_The problem:_ Write out the entries below exactly. End with the line that contains "j in range(number".

Records from a dataset
..............................

-- pv_equiv track=rewrite | github.com/manwar/perlweeklychallenge-club | challenge-191/vamsi-meenavilli/python/ch-2.py | getCuteListCount
-- ===== SOURCE A (Python) =====
-- def getCuteListCount(number):
--     cute_list_count = 0
--     numbers_list = [i for i in range(1, number + 1)]
--
--     for i in range(number):
--         numbers_sub_list = numbers_list[i + 1:] + numbers_list[:i]
--
--         for j in range(number - 1):
--             if isCuteList([numbers_list[i]] + numbers_sub_list[j:] + numbers_sub_list[:j]):
--                 cute_list_count += 1
--
--     return cute_list_count
--
-- def isCuteList(number_list):
--     for index, number in enumerate(number_list, 1):
--         if not (number % index == 0 or index % number == 0):
--             return 0
--
--     return 1
-- ===== SOURCE B (Python) =====
-- def getCuteListCount(number):
--     # Position-major sieve: for each first value i+1, keep the set of rotation
--     # offsets still alive and filter it position by position (p = 2..number);
--     # a rotation survives iff the value it places at p divides p or vice versa.
--     # The value at position p of rotation j is computed modularly, so no
--     # arrangement list is ever built.  Survivors of all positions are counted.
--     n = number
--     m = n - 1
--     count = 0
--     for i in range(n):
--         alive = list(range(m))
--         for p in range(2, n + 1):
--             alive = [j for j in alive
--                      if ((i + 1 + (j + p - 2) % m) % n + 1) % p == 0
--                      or p % ((i + 1 + (j + p - 2) % m) % n + 1) == 0]
--         count += len(alive)
--     return count
-- ===== Notes on version B (the rewrite author's own statement) =====
-- stated objective: alternative
-- what changed: B never builds or validates an arrangement: it runs position-major (i, then p, then j), maintaining per first value the list of surviving rotation offsets and filtering it at each position via a modular value formula, then counts the survivors.
import Mathlib
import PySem

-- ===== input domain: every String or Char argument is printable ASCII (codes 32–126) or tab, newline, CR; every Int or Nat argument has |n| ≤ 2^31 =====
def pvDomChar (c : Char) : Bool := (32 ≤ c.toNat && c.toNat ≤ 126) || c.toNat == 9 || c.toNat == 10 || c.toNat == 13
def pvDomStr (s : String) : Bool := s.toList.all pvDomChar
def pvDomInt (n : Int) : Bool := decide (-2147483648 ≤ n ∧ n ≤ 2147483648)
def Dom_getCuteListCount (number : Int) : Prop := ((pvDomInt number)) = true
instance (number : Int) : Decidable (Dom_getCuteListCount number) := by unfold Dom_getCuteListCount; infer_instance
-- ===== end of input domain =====

-- B is a position-major sieve: per first value it filters the set of surviving rotation offsets
-- position by position (computing each placed value modularly, so no arrangement list is built)
-- and counts the survivors — a different traversal maintaining different state than A.
-- ===== PORT A =====
-- helper isCuteList: early-return loop over enumerate(list, 1)
def isCuteListAux (index : Int) : List Int → Int
  | [] => 1
  | n :: rest =>
    if ¬ (PySem.Int.mod n index = 0 ∨ PySem.Int.mod index n = 0) then 0
    else isCuteListAux (index + 1) rest

def isCuteList (number_list : List Int) : Int := isCuteListAux 1 number_list

def getCuteListCount (number : Int) : Int :=
  let numbers_list := PySem.List.pyRange 1 (number + 1) 1
  (PySem.List.pyRange 0 number 1).foldl (fun acc i =>
    let numbers_sub_list :=
      PySem.List.slice numbers_list (some (i + 1)) none ++
      PySem.List.slice numbers_list none (some i)
    (PySem.List.pyRange 0 (number - 1) 1).foldl (fun acc2 j =>
      if isCuteList ((PySem.List.pyGetD numbers_list i 0) ::
          (PySem.List.slice numbers_sub_list (some j) none ++
           PySem.List.slice numbers_sub_list none (some j))) ≠ 0
      then acc2 + 1 else acc2) acc) 0

-- ===== PORT B =====
def getCuteListCount_alt (number : Int) : Int :=
  (PySem.List.pyRange 0 number 1).foldl (fun count i =>
    let alive :=
      (PySem.List.pyRange 2 (number + 1) 1).foldl (fun alive p =>
        alive.filter (fun j =>
          decide (PySem.Int.mod
              (PySem.Int.mod (i + 1 + PySem.Int.mod (j + p - 2) (number - 1)) number + 1) p = 0 ∨
            PySem.Int.mod p
              (PySem.Int.mod (i + 1 + PySem.Int.mod (j + p - 2) (number - 1)) number + 1) = 0)))
        (PySem.List.pyRange 0 (number - 1) 1)
    count + (alive.length : Int)) 0

-- ===== PRECONDITION & SPEC =====
def Spec_getCuteListCount (number : Int) (out : Int) : Prop := out = getCuteListCount_alt number
instance (number : Int) (out : Int) : Decidable (Spec_getCuteListCount number out) := by unfold Spec_getCuteListCount; infer_instance

-- ===== CLAIM (what is proved, stated in full; the proofs are below) =====
def Claim_equal_getCuteListCount : Prop := ∀ (number : Int), Dom_getCuteListCount number → Spec_getCuteListCount number (getCuteListCount number)

-- ===== LEMMAS AND PROOFS =====

-- value placed at position p (2 ≤ p ≤ n) by the arrangement with first value i+1 and rotation j
def valF (n i j p : Int) : Int :=
  PySem.Int.mod (i + 1 + PySem.Int.mod (j + p - 2) (n - 1)) n + 1

-- Boolean "arrangement (i, j) is cute" in closed modular form
def goodB (n i j : Int) : Bool :=
  (PySem.List.pyRange 2 (n + 1) 1).all (fun p =>
    decide (PySem.Int.mod (valF n i j p) p = 0 ∨ PySem.Int.mod p (valF n i j p) = 0))

theorem isCuteListAux_ne_zero (xs : List Int) : ∀ idx : Int,
    (isCuteListAux idx xs ≠ 0 ↔
      ∀ k : Nat, (h : k < xs.length) →
        (PySem.Int.mod xs[k] (idx + k) = 0 ∨ PySem.Int.mod (idx + k) xs[k] = 0)) := by
  induction xs with
  | nil => intro idx; simp [isCuteListAux]
  | cons x rest ih =>
    intro idx
    simp only [isCuteListAux]
    by_cases hc : (PySem.Int.mod x idx = 0 ∨ PySem.Int.mod idx x = 0)
    · simp only [hc, not_true_eq_false, if_false, ih (idx + 1)]
      constructor
      · intro h k hk
        cases k with
        | zero => simpa using hc
        | succ k' =>
          have := h k' (by simpa using Nat.lt_of_succ_lt_succ hk)
          simpa [add_assoc, add_comm, add_left_comm] using this
      · intro h k hk
        have := h (k+1) (by simpa using Nat.succ_lt_succ hk)
        simpa [add_assoc, add_comm, add_left_comm] using this
    · simp only [hc, not_false_eq_true, if_true]
      constructor
      · intro h; exact absurd rfl h
      · intro h
        exact absurd (by simpa using h 0 (by simp)) hc

theorem rotGetD (s : List Int) (m j t : Int) (hlen : (s.length : Int) = m)
    (hj : 0 ≤ j) (hjm : j < m) (ht : 0 ≤ t) (htm : t < m) :
    PySem.List.pyGetD (s.drop j.toNat ++ s.take j.toNat) t 0
      = PySem.List.pyGetD s (PySem.Int.mod (j + t) m) 0 := by
  have hm : 0 < m := lt_of_le_of_lt hj hjm
  rw [PySem.Int.mod_eq_emod_of_pos hm]
  have hr0 : 0 ≤ (j + t) % m := Int.emod_nonneg _ (by omega)
  have hrm : (j + t) % m < m := Int.emod_lt_of_pos _ hm
  rw [PySem.List.pyGetD_eq_getElem _ _ ht (by simp; omega),
      PySem.List.pyGetD_eq_getElem _ _ hr0 (by omega)]
  by_cases hcase : t.toNat < (s.drop j.toNat).length
  · rw [List.getElem_append_left hcase, List.getElem_drop]
    have hlt : j + t < m := by simp at hcase; omega
    have he : (j + t) % m = j + t := Int.emod_eq_of_lt (by omega) hlt
    have hab : j.toNat + t.toNat = ((j + t) % m).toNat := by rw [he]; omega
    simp only [hab]
  · rw [List.getElem_append_right (by omega), List.getElem_take]
    have hge : m ≤ j + t := by simp at hcase; omega
    have he : (j + t) % m = j + t - m := by
      rw [← Int.sub_emod_right (j + t) m]
      exact Int.emod_eq_of_lt (by omega) (by omega)
    have hab : t.toNat - (s.drop j.toNat).length = ((j + t) % m).toNat := by
      rw [he]; simp; omega
    simp only [hab]

theorem subEqRem (n i : Int) (hn : 2 ≤ n) (hi0 : 0 ≤ i) (hin : i < n) :
    (PySem.List.pyRange 1 (n+1) 1).drop (i+1).toNat
      ++ (PySem.List.pyRange 1 (n+1) 1).take i.toNat
    = (PySem.List.pyRange 0 (n-1) 1).map (fun k => PySem.Int.mod (i+1+k) n + 1) := by
  apply List.ext_getElem
  · simp [PySem.List.length_pyRange_one]; omega
  · intro k h1 h2
    have hlen : (PySem.List.pyRange 1 (n+1) 1).length = n.toNat := by
      rw [PySem.List.length_pyRange_one]; omega
    have hkm : k < (n-1).toNat := by
      simp [PySem.List.length_pyRange_one] at h2; omega
    rw [List.getElem_map, PySem.List.getElem_pyRange_one 0 (n-1) k
        (by rw [PySem.List.length_pyRange_one]; omega)]
    by_cases hcase : k < ((PySem.List.pyRange 1 (n+1) 1).drop (i+1).toNat).length
    · rw [List.getElem_append_left hcase, List.getElem_drop,
        PySem.List.getElem_pyRange_one 1 (n+1) _ (by simp at hcase ⊢; omega)]
      have hlt : i + 1 + (0 + k) < n := by simp [hlen] at hcase; omega
      rw [PySem.Int.mod_eq_emod_of_pos (by omega),
        Int.emod_eq_of_lt (by omega) hlt]
      push_cast; omega
    · rw [List.getElem_append_right (by omega), List.getElem_take,
        PySem.List.getElem_pyRange_one 1 (n+1) _ (by simp [hlen] at hcase ⊢; omega)]
      have hge : n ≤ i + 1 + (0 + k) := by simp [hlen] at hcase; omega
      have he : (i + 1 + (0 + k)) % n = i + 1 + (0 + k) - n := by
        rw [← Int.sub_emod_right (i + 1 + (0 + k)) n]
        exact Int.emod_eq_of_lt (by omega) (by omega)
      rw [PySem.Int.mod_eq_emod_of_pos (by omega), he]
      simp [hlen]; omega

theorem pointwiseIff (n i j : Int) (hn : 2 ≤ n) (hi0 : 0 ≤ i) (hin : i < n)
    (hj0 : 0 ≤ j) (hjm : j < n - 1) :
    (isCuteList ((PySem.List.pyGetD (PySem.List.pyRange 1 (n+1) 1) i 0) ::
        (PySem.List.slice
            (PySem.List.slice (PySem.List.pyRange 1 (n+1) 1) (some (i + 1)) none ++
             PySem.List.slice (PySem.List.pyRange 1 (n+1) 1) none (some i)) (some j) none ++
         PySem.List.slice
            (PySem.List.slice (PySem.List.pyRange 1 (n+1) 1) (some (i + 1)) none ++
             PySem.List.slice (PySem.List.pyRange 1 (n+1) 1) none (some i)) none (some j))) ≠ 0)
    ↔ goodB n i j = true := by
  set nl := PySem.List.pyRange 1 (n+1) 1 with hnl
  set rem := (PySem.List.pyRange 0 (n-1) 1).map (fun k => PySem.Int.mod (i + 1 + k) n + 1) with hrem
  have hsub : PySem.List.slice nl (some (i + 1)) none ++ PySem.List.slice nl none (some i) = rem := by
    rw [PySem.List.slice_from _ (by omega), PySem.List.slice_to _ hi0]
    exact subEqRem n i hn hi0 hin
  rw [hsub]
  have hremlen : (rem.length : Int) = n - 1 := by
    simp [hrem, PySem.List.length_pyRange_one]; omega
  rw [PySem.List.slice_from _ hj0, PySem.List.slice_to _ hj0]
  set rot := rem.drop j.toNat ++ rem.take j.toNat with hrot
  have hrotlen : (rot.length : Int) = n - 1 := by simp [hrot]; omega
  have hstep : isCuteList ((PySem.List.pyGetD nl i 0) :: rot) = isCuteListAux 2 rot := by
    have hL : PySem.List.pyGetD nl i 0 = 1 + i := by
      rw [PySem.List.pyGetD_eq_getElem _ _ hi0 (by rw [hnl, PySem.List.length_pyRange_one]; omega),
        PySem.List.getElem_pyRange_one 1 (n+1) _ (by rw [PySem.List.length_pyRange_one]; omega)]
      omega
    simp [isCuteList, isCuteListAux, hL]
  have hval : ∀ p : Int, 2 ≤ p → p ≤ n →
      PySem.List.pyGetD rot (p - 2) 0 = valF n i j p := by
    intro p hp2 hpn
    rw [hrot, rotGetD rem (n-1) j (p-2) hremlen hj0 hjm (by omega) (by omega), hrem,
      PySem.List.pyGetD_map_pyRange_of_nonneg _ _ _ _
        (PySem.Int.mod_nonneg _ (by omega)) (PySem.Int.mod_lt _ (by omega)),
      valF, show j + (p - 2) = j + p - 2 by ring]
  have hvalN : ∀ k : Nat, (hk : k < rot.length) → rot[k] = valF n i j (2 + (k:Int)) := by
    intro k hk
    have h1 : PySem.List.pyGetD rot ((k:Int)) 0 = rot[k] := by
      rw [PySem.List.pyGetD_eq_getElem rot (d := 0) (by omega) (by omega)]
      simp
    have h2 := hval (2 + (k:Int)) (by omega) (by omega)
    rw [show (2 + (k:Int)) - 2 = ((k:Int)) by ring, h1] at h2
    exact h2
  rw [hstep, isCuteListAux_ne_zero rot 2, goodB, List.all_eq_true]
  constructor
  · intro h p hp
    rw [PySem.List.mem_pyRange_one] at hp
    rw [decide_eq_true_iff]
    have := h (p-2).toNat (by omega)
    rw [hvalN (p-2).toNat (by omega)] at this
    rwa [show (2 + (((p-2).toNat : Nat) : Int)) = p by omega] at this
  · intro h k hk
    have hp := h (2 + (k : Int)) (by rw [PySem.List.mem_pyRange_one]; omega)
    rw [decide_eq_true_iff] at hp
    rwa [← hvalN k hk] at hp

-- A's count in closed form: the sum over i of the number of good rotations j
theorem A_char (n : Int) (hn : 2 ≤ n) :
    getCuteListCount n
      = ((PySem.List.pyRange 0 n 1).map
          (fun i => ((PySem.List.pyRange 0 (n-1) 1).countP (fun j => goodB n i j) : Int))).sum := by
  unfold getCuteListCount
  dsimp only
  rw [PySem.List.foldl_congr_mem (g := fun acc i =>
      acc + ((PySem.List.pyRange 0 (n-1) 1).countP (fun j => goodB n i j) : Int))]
  · rw [show (fun (acc : Int) (i : Int) =>
        acc + ((PySem.List.pyRange 0 (n-1) 1).countP (fun j => goodB n i j) : Int))
      = fun acc i => acc +
          ((fun i => ((PySem.List.pyRange 0 (n-1) 1).countP (fun j => goodB n i j) : Int)) i) from rfl,
      PySem.List.foldl_add]
    omega
  · intro acc i hi
    rw [PySem.List.mem_pyRange_one] at hi
    dsimp only
    rw [PySem.List.foldl_congr_mem (g := fun acc2 j =>
        if goodB n i j = true then acc2 + 1 else acc2)]
    · rw [PySem.List.foldl_ite_add_one]
      simp
    · intro acc2 j hj
      rw [PySem.List.mem_pyRange_one] at hj
      dsimp only
      rw [if_congr (pointwiseIff n i j hn hi.1 hi.2 hj.1 hj.2) rfl rfl]

-- a chain of filters is one filter by the conjunction of the predicates
theorem foldl_filter {α β : Type} (ps : List α) (q : α → β → Bool) (l : List β) :
    ps.foldl (fun l p => l.filter (q p)) l = l.filter (fun x => ps.all (fun p => q p x)) := by
  induction ps generalizing l with
  | nil => simp
  | cons p t ih =>
    simp only [List.foldl_cons, ih, List.filter_filter, List.all_cons]
    apply List.filter_congr
    intro x hx
    simp [Bool.and_comm]

-- ===== VERDICT (by name: the statement is the Claim_ definition above) =====
theorem getCuteListCount_spec : Claim_equal_getCuteListCount := by
  intro number _
  unfold Spec_getCuteListCount
  by_cases h2 : number < 2
  · unfold getCuteListCount getCuteListCount_alt
    by_cases h0 : number ≤ 0
    · rw [PySem.List.pyRange_one_eq_nil h0]; rfl
    · have h1 : number = 1 := by omega
      subst h1; decide
  · have hn : 2 ≤ number := by omega
    rw [A_char number hn]
    unfold getCuteListCount_alt
    dsimp only
    rw [PySem.List.foldl_congr_mem (g := fun count i => count +
        ((fun i => ((PySem.List.pyRange 0 (number-1) 1).countP
          (fun j => goodB number i j) : Int)) i))]
    · rw [PySem.List.foldl_add]
      omega
    · intro count i _
      dsimp only
      congr 1
      rw [foldl_filter, ← List.countP_eq_length_filter]
      congr 1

..............................

_Result of this exercise:_
-- pv_equiv track=rewrite | github.com/manwar/perlweeklychallenge-club | challenge-191/vamsi-meenavilli/python/ch-2.py | getCuteListCount
-- ===== SOURCE A (Python) =====
-- def getCuteListCount(number):
--     cute_list_count = 0
--     numbers_list = [i for i in range(1, number + 1)]
--
--     for i in range(number):
--         numbers_sub_list = numbers_list[i + 1:] + numbers_list[:i]
--
--         for j in range(number - 1):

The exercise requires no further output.